Marijuana sales is no longer the domain of hippies or jay & Silent Bob types in the 7-11 parking lot. Legalization in several states pushed cannabis sales into the realm of big business and the alcohol industry wants in on the deal. Following Constellation’s buy-in, rival Diageo is reportedly eyeing an acquisition of their own.
Earlier this week, BNN Bloomberg TV broke the news that Diageo is in talks with three Canadian cannabis companies about a partnership or acquisition.
In a followup, Diageo kept their cards close. “We never comment on speculation,” a Diageo spokeswoman told AdAge in an email. “As we’ve said before, we are monitoring this space closely.”
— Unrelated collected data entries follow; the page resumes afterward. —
-- pv_equiv track=rewrite | github.com/senyalin/MERank | MERank/goldstandard.py | combine_content_gold_ver
-- ===== SOURCE A (Python) =====
-- def combine_content_gold_ver(content = None):
--     if content:
--         tempPos = []
--         displayLatex = []
--
--         for index, i in enumerate(content):
--             if "\displaystyle=" in i:
--                 tempPos.append(index)
--             index += 1
--
--         needCombine = False
--         tempString = ""
--
--         for index, i in enumerate(content):
--             needCombine = False
--             if index + 1 in tempPos:
--                 needCombine = True
--             if len(tempString) > 2:
--                 if tempString[0:6] == '<latex>' and tempString[-7:-1] == '<latex>':
--                     tempString == tempString[1:len(tempString)-1]
--             if i[0:6] == '<latex>' and i[-7:-1] == '<latex>':
--                 tempString += i[7:-7]
--             else:
--                 tempString += i
--             if not needCombine:
--                 displayLatex.append(tempString)
--                 tempString = ""
--         return displayLatex
--     else:
--         return None
-- ===== SOURCE B (Python) =====
-- def combine_content_gold_ver(content = None):
--     if not content:
--         return None
--     xs = list(content)
--     out = []
--     buf = ""
--     i = 0
--     while i + 1 < len(xs):
--         if "\displaystyle=" in xs[i + 1]:
--             buf += xs[i]
--         else:
--             out.append(buf + xs[i])
--             buf = ""
--         i += 1
--     out.append(buf + xs[-1])
--     return out
-- ===== Notes on version B (the rewrite author's own statement) =====
-- stated objective: simpler
-- what changed: Replaces A's two passes (precomputing a tempPos index list, then an enumerate loop that scans tempPos for index+1, with dead always-false '<latex>' guards and a no-op comparison) with one plain loop that looks ahead at the next segment directly and concatenates runs.
import Mathlib
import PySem

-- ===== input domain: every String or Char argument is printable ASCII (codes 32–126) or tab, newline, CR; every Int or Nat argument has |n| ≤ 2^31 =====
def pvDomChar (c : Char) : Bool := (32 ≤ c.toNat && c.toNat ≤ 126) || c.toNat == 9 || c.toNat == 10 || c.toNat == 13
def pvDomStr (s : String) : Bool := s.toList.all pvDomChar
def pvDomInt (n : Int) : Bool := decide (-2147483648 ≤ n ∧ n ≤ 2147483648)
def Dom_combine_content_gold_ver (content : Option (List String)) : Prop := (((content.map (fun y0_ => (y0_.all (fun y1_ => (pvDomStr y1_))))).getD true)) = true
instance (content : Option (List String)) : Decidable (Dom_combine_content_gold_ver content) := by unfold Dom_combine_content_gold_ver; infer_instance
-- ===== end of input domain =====

-- B replaces A's two index-based passes by one structural recursion with lookahead (objective: simpler).

-- ===== PORT A =====
-- "\displaystyle=" in Python has no escape: it is a literal backslash.
def pvMarker : String := "\\displaystyle="

-- first loop: tempPos collects the enumerate indices of marker-containing segments
-- (the Python body's `index += 1` mutates only the loop-local copy: no effect).
def pvTempPos (l : List String) : List Int :=
  (PySem.List.enumerate l 0).foldl
    (fun tp p => if PySem.Str.isIn pvMarker p.2 then tp ++ [p.1] else tp) []

-- second loop body; the Python `if len(tempString) > 2: … tempString == tempString[…]`
-- block is a comparison whose value is discarded (no state change), so it contributes nothing.
def pvStepA (tp : List Int) (st : List String × String) (p : Int × String) : List String × String :=
  let needCombine := tp.contains (p.1 + 1)
  let tempString :=
    if PySem.Str.slice p.2 (some 0) (some 6) = "<latex>" ∧
       PySem.Str.slice p.2 (some (-7)) (some (-1)) = "<latex>"
    then st.2 ++ PySem.Str.slice p.2 (some 7) (some (-7))
    else st.2 ++ p.2
  if needCombine then (st.1, tempString) else (st.1 ++ [tempString], "")

def combine_content_gold_ver (content : Option (List String)) : Option (List String) :=
  match content with
  | none => none
  | some l =>
    if l = [] then none
    else
      some ((PySem.List.enumerate l 0).foldl (pvStepA (pvTempPos l)) ([], "")).1

-- ===== PORT B =====
-- the while loop `while i + 1 < len(xs)` walked with its (out, buf) state: more than one
-- element left ↔ the x :: y :: rest case; the final `out.append(buf + xs[-1])` is the [x] case
def pvGoB (out : List String) (buf : String) (xs : List String) : List String :=
  match xs with
  | [] => out                                  -- unreachable: called only with nonempty xs
  | [x] => out ++ [buf ++ x]
  | x :: y :: rest =>
      if PySem.Str.isIn pvMarker y
      then pvGoB out (buf ++ x) (y :: rest)
      else pvGoB (out ++ [buf ++ x]) "" (y :: rest)

def combine_content_gold_ver_alt (content : Option (List String)) : Option (List String) :=
  match content with
  | none => none
  | some l => if l = [] then none else some (pvGoB [] "" l)

-- ===== PRECONDITION & SPEC =====
def Spec_combine_content_gold_ver (content : Option (List String)) (out : Option (List String)) : Prop := out = combine_content_gold_ver_alt content
instance (content : Option (List String)) (out : Option (List String)) : Decidable (Spec_combine_content_gold_ver content out) := by unfold Spec_combine_content_gold_ver; infer_instance

-- ===== CLAIM (what is proved, stated in full; the proofs are below) =====
def Claim_equal_combine_content_gold_ver : Prop := ∀ (content : Option (List String)), Dom_combine_content_gold_ver content → Spec_combine_content_gold_ver content (combine_content_gold_ver content)

-- ===== LEMMAS AND PROOFS =====

-- the `i[0:6] == '<latex>'` guard can never hold: a 6-character slice is not a 7-character string
theorem pvLatexGuardFalse (s : String) : ¬ (PySem.Str.slice s (some 0) (some 6) = "<latex>") := by
  intro h
  have h2 := congrArg (fun t => t.toList.length) h
  simp [PySem.Str.toList_slice, PySem.List.slice_zero_start] at h2
  have h3 : PySem.List.slice s.toList none (some ((6 : Nat) : Int)) = s.toList.take 6 :=
    PySem.List.slice_to_natCast ..
  norm_num at h3
  rw [h3] at h2
  have h4 : (s.toList.take 6).length ≤ 6 := by
    simp
  omega

-- positions ≥ k recorded while scanning xs from index k
def pvSpecC (xs : List String) (k : Int) (j : Int) : Bool :=
  match xs with
  | [] => false
  | x :: rest => ((j == k) && PySem.Str.isIn pvMarker x) || pvSpecC rest (k + 1) j

theorem pvFoldPos_contains (xs : List String) (k : Int) (acc : List Int) (j : Int) :
    ((PySem.List.enumerate xs k).foldl
      (fun tp p => if PySem.Str.isIn pvMarker p.2 then tp ++ [p.1] else tp) acc).contains j
    = (acc.contains j || pvSpecC xs k j) := by
  induction xs generalizing k acc with
  | nil => simp [pvSpecC, PySem.List.enumerate_nil]
  | cons x rest ih =>
    rw [PySem.List.enumerate_cons]
    simp only [List.foldl_cons, pvSpecC]
    by_cases h : PySem.Str.isIn pvMarker x
    · have hch : PySem.Chars.isIn pvMarker.toList x.toList = true := by simpa using h
      rw [if_pos h, ih]
      by_cases hjk : j = k <;>
        simp [hjk, hch, Bool.or_comm, Bool.or_left_comm]
    · have hch : PySem.Chars.isIn pvMarker.toList x.toList = false := by simpa using h
      rw [if_neg h, ih]
      simp [hch]

theorem pvSpecC_lt (xs : List String) (k j : Int) (h : j < k) : pvSpecC xs k j = false := by
  induction xs generalizing k with
  | nil => rfl
  | cons x rest ih =>
    simp [pvSpecC, ih (k + 1) (by omega)]
    intro hj; omega

theorem pvSpecC_at (xs : List String) (k : Int) (i : Nat) :
    pvSpecC xs k (k + i) = ((xs[i]?).map (PySem.Str.isIn pvMarker)).getD false := by
  induction xs generalizing k i with
  | nil => simp [pvSpecC]
  | cons x rest ih =>
    cases i with
    | zero => simp [pvSpecC, pvSpecC_lt rest (k + 1) k (by omega)]
    | succ m =>
      have : k + ((m : Int) + 1) = (k + 1) + m := by omega
      simp only [pvSpecC]
      push_cast
      rw [this, ih (k + 1) m]
      have hne : ¬ ((k + 1 + (m : Int)) == k) := by simp; omega
      simp [hne]

theorem pvTempPos_contains (l : List String) (m : Nat) :
    (pvTempPos l).contains ((m : Nat) : Int)
      = ((l[m]?).map (PySem.Str.isIn pvMarker)).getD false := by
  unfold pvTempPos
  rw [pvFoldPos_contains]
  have := pvSpecC_at l 0 m
  simpa using this

-- main invariant: A's second fold over the suffix xs (at global start index k)
-- flushes exactly pvGoB's groups
theorem pvMain (l : List String) (xs : List String) (k : Nat) (acc : List String) (buf : String)
    (hne : xs ≠ [])
    (hsuff : ∀ i : Nat, l[k + i]? = xs[i]?) :
    (PySem.List.enumerate xs (k : Int)).foldl (pvStepA (pvTempPos l)) (acc, buf)
      = (pvGoB acc buf xs, "") := by
  induction xs generalizing k acc buf with
  | nil => exact absurd rfl hne
  | cons x rest ih =>
    rw [PySem.List.enumerate_cons]
    have hstep : pvStepA (pvTempPos l) (acc, buf) ((k : Int), x)
        = if ((rest[0]?).map (PySem.Str.isIn pvMarker)).getD false
          then (acc, buf ++ x) else (acc ++ [buf ++ x], "") := by
      have hc : (pvTempPos l).contains ((k : Int) + 1)
          = ((rest[0]?).map (PySem.Str.isIn pvMarker)).getD false := by
        have h1 : ((k : Int) + 1) = ((k + 1 : Nat) : Int) := by push_cast; ring
        rw [h1, pvTempPos_contains l (k + 1), hsuff 1]
        simp
      have hg : ¬ (PySem.Str.slice x (some 0) (some 6) = "<latex>" ∧
          PySem.Str.slice x (some (-7)) (some (-1)) = "<latex>") :=
        fun hand => pvLatexGuardFalse x hand.1
      simp only [pvStepA]
      simp only [hc]
      simp [hg]
    cases rest with
    | nil =>
      simp only [List.foldl_cons, hstep]
      simp [PySem.List.enumerate_nil, pvGoB]
    | cons y rest' =>
      have hsuff' : ∀ i : Nat, l[(k + 1) + i]? = (y :: rest')[i]? := by
        intro i
        have : (k + 1) + i = k + (i + 1) := by omega
        rw [this, hsuff (i + 1)]
        simp
      have hk1 : ((k : Int) + 1) = ((k + 1 : Nat) : Int) := by push_cast; ring
      simp only [List.foldl_cons, hstep]
      by_cases hm : PySem.Chars.isIn pvMarker.toList y.toList
      · have hms : PySem.Str.isIn pvMarker y = true := by simpa using hm
        simp only [List.getElem?_cons_zero, Option.map_some, Option.getD_some, hms, if_true]
        rw [hk1, ih (k + 1) acc (buf ++ x) (by simp) hsuff']
        simp [pvGoB, hm]
      · have hms : PySem.Str.isIn pvMarker y = false := by simpa using hm
        simp only [List.getElem?_cons_zero, Option.map_some, Option.getD_some, hms,
          Bool.false_eq_true, if_false]
        rw [hk1, ih (k + 1) (acc ++ [buf ++ x]) "" (by simp) hsuff']
        simp [pvGoB, hm]

-- ===== VERDICT (by name: the statement is the Claim_ definition above) =====
theorem combine_content_gold_ver_spec : Claim_equal_combine_content_gold_ver := by
  intro content _
  unfold Spec_combine_content_gold_ver combine_content_gold_ver combine_content_gold_ver_alt
  match content with
  | none => rfl
  | some l =>
    by_cases h : l = []
    · simp [h]
    · simp only [if_neg h]
      have := pvMain l l 0 [] "" h (fun i => by simp)
      simp only [Nat.cast_zero] at this
      rw [this]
However, investors are not buying the company line; to the contrary, they’re buying cannabis stocks. Most publicly traded companies in the marijuana sector are based out of Canada where medical marijuana is now legal and recreational marijuana will be legal on October 17. The nation’s five largest THC companies, Aphria (NASDAQOTH:APHQF), Tilray (NASDAQ:TLRY), Aurora Cannabis (NASDAQOTH:ACBFF), Organigram Holdings (NASDAQOTH:OGRMF), and Cronos Group (NASDAQ:CRON), all saw stock prices following the Bloomberg report. In the last week, share prices increased an average of about 17% for the five companies followed by adjustments in Monday’s trading.
The uptick may be temporary given as the timeline on a deal is unknown. One source told Bloomberg that ink would be on paper within weeks while another told the news outlet that closing a deal could take months.
Diageo is not alone. A few weeks ago, Constellation spent $4 billion (US) to increase their share of Canadian cannabis giant, Canopy Growth from 9.9% to 38%. Likewise, Molson recently announced a partnership with Hydropothecary Corp. to develop cannabis infused drinks.